Collected data —
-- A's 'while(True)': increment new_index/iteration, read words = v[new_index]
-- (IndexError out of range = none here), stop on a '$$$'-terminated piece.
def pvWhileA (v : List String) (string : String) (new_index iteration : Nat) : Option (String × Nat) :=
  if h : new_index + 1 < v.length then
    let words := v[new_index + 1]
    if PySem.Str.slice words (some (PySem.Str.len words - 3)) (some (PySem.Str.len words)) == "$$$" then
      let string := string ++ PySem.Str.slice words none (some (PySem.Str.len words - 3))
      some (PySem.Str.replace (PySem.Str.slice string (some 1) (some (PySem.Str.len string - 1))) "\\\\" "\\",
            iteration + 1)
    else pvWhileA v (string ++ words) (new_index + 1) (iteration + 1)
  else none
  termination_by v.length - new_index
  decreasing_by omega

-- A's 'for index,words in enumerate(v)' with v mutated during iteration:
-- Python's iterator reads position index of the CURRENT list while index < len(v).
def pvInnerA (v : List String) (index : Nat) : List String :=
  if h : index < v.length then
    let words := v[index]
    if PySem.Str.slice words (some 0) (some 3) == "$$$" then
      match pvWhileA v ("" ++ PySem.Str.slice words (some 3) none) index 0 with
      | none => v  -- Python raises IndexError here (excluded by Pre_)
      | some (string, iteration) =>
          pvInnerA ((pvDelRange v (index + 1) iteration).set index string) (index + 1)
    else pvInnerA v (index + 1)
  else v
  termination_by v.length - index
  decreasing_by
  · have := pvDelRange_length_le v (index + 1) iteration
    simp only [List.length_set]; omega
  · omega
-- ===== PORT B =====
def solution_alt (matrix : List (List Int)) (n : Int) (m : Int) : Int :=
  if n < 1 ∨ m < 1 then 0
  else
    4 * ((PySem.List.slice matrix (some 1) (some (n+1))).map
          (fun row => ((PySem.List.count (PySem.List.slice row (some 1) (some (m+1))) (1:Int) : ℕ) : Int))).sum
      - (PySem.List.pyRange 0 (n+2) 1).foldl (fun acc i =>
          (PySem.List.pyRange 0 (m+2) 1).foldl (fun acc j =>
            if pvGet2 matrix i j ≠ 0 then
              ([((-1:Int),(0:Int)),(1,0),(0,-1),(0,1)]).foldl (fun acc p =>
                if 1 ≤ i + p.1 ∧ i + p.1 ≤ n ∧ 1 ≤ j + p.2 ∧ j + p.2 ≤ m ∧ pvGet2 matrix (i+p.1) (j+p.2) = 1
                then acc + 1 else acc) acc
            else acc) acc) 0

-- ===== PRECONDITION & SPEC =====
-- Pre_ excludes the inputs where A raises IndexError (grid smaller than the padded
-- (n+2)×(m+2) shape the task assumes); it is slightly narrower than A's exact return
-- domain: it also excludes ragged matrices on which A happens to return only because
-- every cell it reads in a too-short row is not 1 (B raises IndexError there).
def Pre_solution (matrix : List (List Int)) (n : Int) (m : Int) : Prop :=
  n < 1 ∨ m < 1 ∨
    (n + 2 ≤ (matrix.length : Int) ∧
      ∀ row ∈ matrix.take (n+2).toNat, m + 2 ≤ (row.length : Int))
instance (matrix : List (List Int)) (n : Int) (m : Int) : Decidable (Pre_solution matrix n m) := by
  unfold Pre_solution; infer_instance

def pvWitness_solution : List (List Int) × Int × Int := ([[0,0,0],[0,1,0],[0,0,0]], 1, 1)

WHAT IS EXPECTED — From the entries above, copy every line containing the word "omega".

ANSWER AREA —
  decreasing_by omega
    simp only [List.length_set]; omega
  · omega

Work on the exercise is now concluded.